◆ **Saved entries**:
-- pv_equiv track=rewrite | github.com/andy-landy/traceback_with_variables | traceback_with_variables/fast_capped_str_casts.py | tokens_to_big_tokens
-- ===== SOURCE A (Python) =====
-- from typing import List, Iterator, Iterable, Any, Type
--
-- def tokens_to_big_tokens(tokens: List[str], str_len_cap: int, reverse: bool) -> Iterator[str]:
--     if str_len_cap < 0 or str_len_cap >= sum(len(token) for token in tokens):
--         yield ''.join(reversed(tokens) if reverse else tokens)
--         return
--
--     sum_token_len = 0
--     for num_full_tokens, token in enumerate(tokens):
--         if sum_token_len + len(token) > str_len_cap:
--             break
--         sum_token_len += len(token)
--
--     if reverse:
--         yield token[sum_token_len - str_len_cap:] if sum_token_len < str_len_cap else ''
--         yield ''.join(reversed(tokens[:num_full_tokens]))
--     else:
--         yield ''.join(tokens[:num_full_tokens])
--         yield token[:str_len_cap - sum_token_len]
-- ===== SOURCE B (Python) =====
-- from itertools import accumulate
-- from bisect import bisect_right
--
--
-- def tokens_to_big_tokens(tokens, str_len_cap, reverse):
--     total = sum(map(len, tokens))
--     if str_len_cap < 0 or str_len_cap >= total:
--         yield ''.join(reversed(tokens) if reverse else tokens)
--         return
--
--     prefix = list(accumulate(map(len, tokens)))
--     k = bisect_right(prefix, str_len_cap)          # number of whole tokens that fit
--     full_len = prefix[k - 1] if k else 0
--     rem = str_len_cap - full_len                   # chars taken from the boundary token
--     tok = tokens[k]                                # k < len(tokens) since str_len_cap < total
--
--     if reverse:
--         yield tok[len(tok) - rem:]
--         yield ''.join(reversed(tokens[:k]))
--     else:
--         yield ''.join(tokens[:k])
--         yield tok[:rem]
-- ===== Notes on version B (the rewrite author's own statement) =====
-- stated objective: alternative
-- what changed: Replaced A's accumulating for-loop with break by a prefix-sum table (itertools.accumulate) plus a bisect_right lookup that yields the number of whole tokens that fit, from which the boundary token and remaining character budget are read off directly.
import Mathlib
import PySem

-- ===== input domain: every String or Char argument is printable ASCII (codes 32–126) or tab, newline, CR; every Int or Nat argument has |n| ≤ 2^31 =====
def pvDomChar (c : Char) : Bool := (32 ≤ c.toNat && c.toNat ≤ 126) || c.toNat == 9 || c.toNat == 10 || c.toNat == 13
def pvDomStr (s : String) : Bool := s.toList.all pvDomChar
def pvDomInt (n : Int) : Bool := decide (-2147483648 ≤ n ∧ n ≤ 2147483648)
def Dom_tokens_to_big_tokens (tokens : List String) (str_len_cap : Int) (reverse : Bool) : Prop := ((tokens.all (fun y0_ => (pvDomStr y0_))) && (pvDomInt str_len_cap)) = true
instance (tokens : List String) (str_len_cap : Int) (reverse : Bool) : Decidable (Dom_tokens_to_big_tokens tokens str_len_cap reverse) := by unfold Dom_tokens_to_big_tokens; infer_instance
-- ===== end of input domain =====

-- B replaces A's accumulating for-loop+break with a prefix-sum table and a bisect_right
-- lookup (objective: alternative decomposition, same asymptotic cost).
-- Both Pythons are generators; we compare the list of yielded strings.

-- ===== PORT A =====
-- A's for-loop over enumerate(tokens) with break; state (num_full_tokens, token, sum_token_len).
-- The [] case is unreachable under A's guard (str_len_cap < total length ⇒ the break fires).
def pvALoop (cap : Int) : List String → Nat → Int → Nat × String × Int
  | [], i, s => (i, "", s)
  | t :: rest, i, s =>
    if s + PySem.Str.len t > cap then (i, t, s)
    else pvALoop cap rest (i + 1) (s + PySem.Str.len t)

def tokens_to_big_tokens (tokens : List String) (str_len_cap : Int) (reverse : Bool) : List String :=
  if str_len_cap < 0 ∨ str_len_cap ≥ tokens.foldl (fun a t => a + PySem.Str.len t) 0 then
    [PySem.Str.join "" (if reverse then tokens.reverse else tokens)]
  else
    match pvALoop str_len_cap tokens 0 0 with
    | (num_full_tokens, token, sum_token_len) =>
      if reverse then
        [ (if sum_token_len < str_len_cap then
             PySem.Str.slice token (some (sum_token_len - str_len_cap)) none else ""),
          PySem.Str.join "" ((tokens.take num_full_tokens).reverse) ]
      else
        [ PySem.Str.join "" (tokens.take num_full_tokens),
          PySem.Str.slice token none (some (str_len_cap - sum_token_len)) ]

-- ===== PORT B =====
-- itertools.accumulate of the token lengths (running prefix sums).
def pvAccum (acc : Int) : List Int → List Int
  | [] => []
  | x :: xs => (acc + x) :: pvAccum (acc + x) xs

def tokens_to_big_tokens_alt (tokens : List String) (str_len_cap : Int) (reverse : Bool) : List String :=
  let total := (tokens.map PySem.Str.len).sum
  if str_len_cap < 0 ∨ str_len_cap ≥ total then
    [PySem.Str.join "" (if reverse then tokens.reverse else tokens)]
  else
    let pref := pvAccum 0 (tokens.map PySem.Str.len)
    -- bisect_right on the sorted (nondecreasing) prefix list = number of entries ≤ cap
    let k := (pref.takeWhile (fun p => decide (p ≤ str_len_cap))).length
    let full_len := if k = 0 then 0 else pref.getD (k - 1) 0  -- prefix[k-1] if k else 0 (in range: k ≤ len)
    let rem := str_len_cap - full_len
    let tok := tokens.getD k ""                                 -- tokens[k], in range: k < len(tokens)
    if reverse then
      [ PySem.Str.slice tok (some (PySem.Str.len tok - rem)) none,
        PySem.Str.join "" ((tokens.take k).reverse) ]
    else
      [ PySem.Str.join "" (tokens.take k),
        PySem.Str.slice tok none (some rem) ]

-- ===== PRECONDITION & SPEC =====
def Spec_tokens_to_big_tokens (tokens : List String) (str_len_cap : Int) (reverse : Bool) (out : List String) : Prop := out = tokens_to_big_tokens_alt tokens str_len_cap reverse
instance (tokens : List String) (str_len_cap : Int) (reverse : Bool) (out : List String) : Decidable (Spec_tokens_to_big_tokens tokens str_len_cap reverse out) := by unfold Spec_tokens_to_big_tokens; infer_instance

-- ===== CLAIM (what is proved, stated in full; the proofs are below) =====
def Claim_equal_tokens_to_big_tokens : Prop := ∀ (tokens : List String) (str_len_cap : Int) (reverse : Bool), Dom_tokens_to_big_tokens tokens str_len_cap reverse → Spec_tokens_to_big_tokens tokens str_len_cap reverse (tokens_to_big_tokens tokens str_len_cap reverse)

-- ===== LEMMAS AND PROOFS =====

lemma pv_foldl_len (tokens : List String) (a : Int) :
    tokens.foldl (fun a t => a + PySem.Str.len t) a = a + (tokens.map PySem.Str.len).sum := by
  induction tokens generalizing a with
  | nil => simp
  | cons t rest ih =>
    rw [List.foldl_cons, ih, List.map_cons, List.sum_cons]; ring

lemma pvALoop_eq (cap : Int) (toks : List String) (i : Nat) (s : Int)
    (h1 : s ≤ cap) (h2 : cap < s + (toks.map PySem.Str.len).sum) :
    pvALoop cap toks i s =
      ((i + ((pvAccum s (toks.map PySem.Str.len)).takeWhile (fun p => decide (p ≤ cap))).length),
       toks.getD (((pvAccum s (toks.map PySem.Str.len)).takeWhile (fun p => decide (p ≤ cap))).length) "",
       (if ((pvAccum s (toks.map PySem.Str.len)).takeWhile (fun p => decide (p ≤ cap))).length = 0 then s
        else (pvAccum s (toks.map PySem.Str.len)).getD
          (((pvAccum s (toks.map PySem.Str.len)).takeWhile (fun p => decide (p ≤ cap))).length - 1) 0)) := by
  induction toks generalizing i s with
  | nil => simp at h2; omega
  | cons t rest ih =>
    simp only [List.map_cons, List.sum_cons, PySem.Str.len_eq] at h2
    simp only [List.map_cons, pvAccum, pvALoop, PySem.Str.len_eq]
    by_cases hb : s + (t.toList.length : Int) > cap
    · rw [if_pos hb, List.takeWhile_cons_of_neg (by simpa using hb)]
      simp
    · rw [if_neg hb, List.takeWhile_cons_of_pos (by simpa using not_lt.mp hb)]
      have ih' := ih (i + 1) (s + (t.toList.length : Int)) (not_lt.mp hb) (by omega)
      rw [ih']
      simp only [List.length_cons]
      generalize ((pvAccum (s + (t.toList.length : Int)) (rest.map PySem.Str.len)).takeWhile
          (fun p => decide (p ≤ cap))).length = k
      refine Prod.ext (by simp; omega) (Prod.ext (by simp) ?_)
      cases k with
      | zero => simp
      | succ m => simp

-- Str.slice equalities go through toList (String.toList is injective).
lemma pv_str_ext {s t : String} (h : s.toList = t.toList) : s = t := by
  exact String.toList_inj.mp h

lemma pv_bisect_facts (cap : Int) (toks : List String) (s : Int)
    (h1 : s ≤ cap) (h2 : cap < s + (toks.map PySem.Str.len).sum) :
    (((pvAccum s (toks.map PySem.Str.len)).takeWhile (fun p => decide (p ≤ cap))).length < toks.length)
    ∧ (if ((pvAccum s (toks.map PySem.Str.len)).takeWhile (fun p => decide (p ≤ cap))).length = 0 then s
        else (pvAccum s (toks.map PySem.Str.len)).getD
          (((pvAccum s (toks.map PySem.Str.len)).takeWhile (fun p => decide (p ≤ cap))).length - 1) 0) ≤ cap
    ∧ cap < (if ((pvAccum s (toks.map PySem.Str.len)).takeWhile (fun p => decide (p ≤ cap))).length = 0 then s
        else (pvAccum s (toks.map PySem.Str.len)).getD
          (((pvAccum s (toks.map PySem.Str.len)).takeWhile (fun p => decide (p ≤ cap))).length - 1) 0)
        + PySem.Str.len (toks.getD
            (((pvAccum s (toks.map PySem.Str.len)).takeWhile (fun p => decide (p ≤ cap))).length) "") := by
  induction toks generalizing s with
  | nil => simp at h2; omega
  | cons t rest ih =>
    simp only [List.map_cons, List.sum_cons, PySem.Str.len_eq] at h2
    simp only [List.map_cons, pvAccum]
    by_cases hb : s + (t.toList.length : Int) > cap
    · rw [List.takeWhile_cons_of_neg (by simpa using hb)]
      simpa [PySem.Str.len_eq] using ⟨h1, hb⟩
    · rw [List.takeWhile_cons_of_pos (by simpa using not_lt.mp hb)]
      have ih' := ih (s + (t.toList.length : Int)) (not_lt.mp hb) (by omega)
      simp only [PySem.Str.len_eq] at ih' ⊢
      obtain ⟨ih1, ih2, ih3⟩ := ih'
      simp only [List.length_cons]
      generalize hgen : ((pvAccum (s + (t.toList.length : Int)) (rest.map PySem.Str.len)).takeWhile
          (fun p => decide (p ≤ cap))).length = k at ih1 ih2 ih3
      refine ⟨by omega, ?_, ?_⟩
      · cases k with
        | zero => simpa using not_lt.mp hb
        | succ m => simpa using ih2
      · cases k with
        | zero => simpa using ih3
        | succ m => simpa using ih3

-- ===== VERDICT (by name: the statement is the Claim_ definition above) =====
theorem tokens_to_big_tokens_spec : Claim_equal_tokens_to_big_tokens := by
  intro tokens cap rev _
  unfold Spec_tokens_to_big_tokens tokens_to_big_tokens tokens_to_big_tokens_alt
  rw [pv_foldl_len]
  simp only [zero_add]
  by_cases hg : cap < 0 ∨ cap ≥ (tokens.map PySem.Str.len).sum
  · rw [if_pos hg, if_pos hg]
  · rw [if_neg hg, if_neg hg]
    push Not at hg
    obtain ⟨h0, hlt⟩ := hg
    rw [pvALoop_eq cap tokens 0 0 h0 (by omega)]
    have hf := pv_bisect_facts cap tokens 0 h0 (by omega)
    dsimp only at hf ⊢
    simp only [Nat.zero_add]
    obtain ⟨hklen, hfull_le, hbreak⟩ := hf
    set k := ((pvAccum 0 (tokens.map PySem.Str.len)).takeWhile (fun p => decide (p ≤ cap))).length with hk
    set full := (if k = 0 then (0:Int) else (pvAccum 0 (tokens.map PySem.Str.len)).getD (k - 1) 0) with hfull
    set tok := tokens.getD k "" with htok
    cases rev with
    | false =>
      simp only [Bool.false_eq_true, if_false]
    | true =>
      simp only [if_true]
      congr 1
      simp only [PySem.Str.len_eq] at hbreak ⊢
      by_cases hfc : full < cap
      · rw [if_pos hfc]
        set r : Nat := (cap - full).toNat with hr
        have hr0 : 0 < r := by omega
        have hrlen : r ≤ tok.toList.length := by omega
        apply pv_str_ext
        rw [PySem.Str.toList_slice, PySem.Str.toList_slice,
            PySem.Chars.slice_eq_listSlice, PySem.Chars.slice_eq_listSlice]
        have e1 : full - cap = -(r : Int) := by omega
        have e2 : (tok.toList.length : Int) - (cap - full) = ((tok.toList.length - r : Nat) : Int) := by
          omega
        rw [e1, e2, PySem.List.slice_from_natCast,
            PySem.List.slice_some_none, PySem.List.clampIdx_neg_natCast _ r hr0]
      · rw [if_neg hfc]
        have hfe : cap - full = 0 := by omega
        apply pv_str_ext
        rw [PySem.Str.toList_slice, PySem.Chars.slice_eq_listSlice, hfe, sub_zero,
            PySem.List.slice_from_natCast]
        simp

◆ **Task goal**: Whenever the string "pvDomChar" shows up in a line of the records, copy that line.

◆ **Task response**:
def pvDomChar (c : Char) : Bool := (32 ≤ c.toNat && c.toNat ≤ 126) || c.toNat == 9 || c.toNat == 10 || c.toNat == 13
def pvDomStr (s : String) : Bool := s.toList.all pvDomChar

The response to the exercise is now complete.